Another source said that removing the race equality roles amounted to a “watering down” of the agenda. They added: “There’s a concern that ‘mainstreaming’ doesn’t recognise the specialist knowledge that is required to do these jobs properly.”

However, an NHS spokesperson argued: “Race equality is everyone’s business within NHS England, and this is reinforced in the new structure. Every team is committed to improving equality, diversity and inclusion, and every NHS trust will be required to report data on equality standards – this is important for staff, and evidence also shows that increasing equality standards has a direct impact on better patient care.”

NHS England confirmed that its new chief workforce, education and training officer, Navina Evans, will head up its equality, diversity and inclusion (EDI) teams.

The move comes after the organisation promised to axe 40 per cent of its roles nationally in a bid to reduce costs. NHS England said the reduction in its EDI department was less than 40 per cent.

In a foreword, Charlie Massey, chief executive of the GMC, wrote of the new race strategy: “We’ve long known that the health service is a shining example of diversity but a poor example of inclusion … all too often, doctors from Black and ethnic minority backgrounds have a poorer experience of medicine than their white colleagues, feeling less supported, less included and less able to prosper.”

He added: “The case for change is irrefutable.

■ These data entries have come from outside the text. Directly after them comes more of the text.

-- pv_equiv track=rewrite | github.com/apanana/rosalind | pdpl.py | minkowski_diff
-- ===== SOURCE A (Python) =====
-- def minkowski_diff(xs):
-- 	ms = {}
-- 	for x in xs:
-- 		for y in xs:
-- 			if x == y:
-- 				continue
-- 			ms.setdefault(x-y,0)
-- 			ms[x-y] += 1
-- 	return ms
-- ===== SOURCE B (Python) =====
-- def minkowski_diff(xs):
-- 	freq = {}
-- 	for x in xs:
-- 		freq[x] = freq.get(x, 0) + 1
-- 	ms = {}
-- 	for a in freq:
-- 		for b in freq:
-- 			if a != b:
-- 				ms[a - b] = ms.get(a - b, 0) + freq[a] * freq[b]
-- 	return ms
-- ===== Notes on version B (the rewrite author's own statement) =====
-- stated objective: alternative
-- what changed: B first builds a frequency table of the values, then iterates over ordered pairs of DISTINCT values a,b (a != b) and adds freq[a]*freq[b] to ms[a-b], instead of A's element-by-element double loop that increments by 1 per pair of positions; on duplicate-heavy input B touches far fewer pairs.
import Mathlib
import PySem

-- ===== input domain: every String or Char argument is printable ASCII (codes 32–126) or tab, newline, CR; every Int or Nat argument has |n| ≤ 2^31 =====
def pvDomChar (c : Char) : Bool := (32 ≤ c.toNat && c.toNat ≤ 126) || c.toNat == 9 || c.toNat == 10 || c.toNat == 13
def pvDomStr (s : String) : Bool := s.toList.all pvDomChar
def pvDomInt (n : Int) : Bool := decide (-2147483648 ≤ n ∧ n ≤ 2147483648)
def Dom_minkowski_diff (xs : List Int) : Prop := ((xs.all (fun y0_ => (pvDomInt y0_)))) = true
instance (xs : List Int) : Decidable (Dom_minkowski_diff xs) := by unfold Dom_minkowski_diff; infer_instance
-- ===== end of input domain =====

-- B replaces A's element-by-element double loop by a frequency table over the distinct
-- values, adding freq[a]*freq[b] to ms[a-b] for each ordered pair of distinct values
-- (objective: alternative; fewer pairs on duplicate-heavy input). Same return value,
-- as insertion-ordered association lists.

-- ===== PORT A =====
def minkowski_diff (xs : List Int) : List (Int × Int) :=
  (xs.foldl (fun ms x =>
      xs.foldl (fun ms y =>
          if x = y then ms
          else
            let ms := ms.setdefault (x - y) 0
            ms.insert (x - y) (ms.getD (x - y) 0 + 1)) ms)
    (PySem.Dict.empty : PySem.Dict Int Int)).items

-- ===== PORT B =====
def minkowski_diff_alt (xs : List Int) : List (Int × Int) :=
  let freq := xs.foldl (fun d x => d.insert x (d.getD x 0 + 1)) (PySem.Dict.empty : PySem.Dict Int Int)
  (freq.keys.foldl (fun ms a =>
      freq.keys.foldl (fun ms b =>
          if a = b then ms
          else ms.insert (a - b) (ms.getD (a - b) 0 + freq.getD a 0 * freq.getD b 0)) ms)
    (PySem.Dict.empty : PySem.Dict Int Int)).items

-- ===== PRECONDITION & SPEC =====
def Spec_minkowski_diff (xs : List Int) (out : List (Int × Int)) : Prop := out = minkowski_diff_alt xs
instance (xs : List Int) (out : List (Int × Int)) : Decidable (Spec_minkowski_diff xs out) := by unfold Spec_minkowski_diff; infer_instance

-- ===== CLAIM (what is proved, stated in full; the proofs are below) =====
def Claim_equal_minkowski_diff : Prop := ∀ (xs : List Int), Dom_minkowski_diff xs → Spec_minkowski_diff xs (minkowski_diff xs)
-- pv_equiv track=rewrite | github.com/fizzalari/easy-wallet-backup | xprv.py | conv_bits
-- ===== SOURCE A (Python) =====
-- def conv_bits(d, f_bits, t_bits, pad=True):
--     acc = 0
--     bits = 0
--     ret = []
--     maxv = (1 << t_bits) - 1
--     for v in d:
--         if v < 0 or v >> f_bits:
--             raise ValueError("Invalid value")
--         acc = (acc << f_bits) | v
--         bits += f_bits
--         while bits >= t_bits:
--             bits -= t_bits
--             ret.append((acc >> bits) & maxv)
--     if pad and bits:
--         ret.append((acc << (t_bits - bits)) & maxv)
--     elif bits >= f_bits or ((acc << (t_bits - bits)) & maxv):
--         raise ValueError("Invalid bits")
--     return ret
-- ===== SOURCE B (Python) =====
-- def conv_bits(d, f_bits, t_bits, pad=True):
--     # Two-pass: flatten to an explicit MSB-first bit list, then chop it into t_bits groups.
--     bits = []
--     for v in d:
--         if v < 0 or v >> f_bits:
--             raise ValueError("Invalid value")
--         for i in reversed(range(f_bits)):
--             bits.append((v >> i) & 1)
--     ret = []
--     while len(bits) >= t_bits:
--         head, bits = bits[:t_bits], bits[t_bits:]
--         g = 0
--         for b in head:
--             g = 2 * g + b
--         ret.append(g)
--     if bits:
--         if pad:
--             g = 0
--             for b in bits:
--                 g = 2 * g + b
--             ret.append(g << (t_bits - len(bits)))
--         elif len(bits) >= f_bits or any(bits):
--             raise ValueError("Invalid bits")
--     return ret
-- ===== Notes on version B (the rewrite author's own statement) =====
-- stated objective: alternative
-- what changed: Replaces A's single-pass accumulator/bit-counter with an explicit two-phase pipeline: first flatten all values into an MSB-first bit list, then greedily chop that list into t_bits groups, handling the padded/unpadded tail on the leftover bit list.
-- outside the precondition, e.g. on conv_bits([], 8, 0, True): A returns [], B does not finish within the time limit
import Mathlib
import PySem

Discrimination and disadvantage are not only morally indefensible, they are also a drag on a doctor’s ability to provide the best possible care for their patients.”

Hospitals will be measured on new areas, which also include how international medical graduates are inducted and treated when they begin their roles. The UK’s medical royal colleges will also feed data to the NHS race equality team on their own memberships.

The levels of GMC referrals of minority ethnic doctors are already collected by the regulator; however, this is the first time that trusts will be officially monitored by the NHS.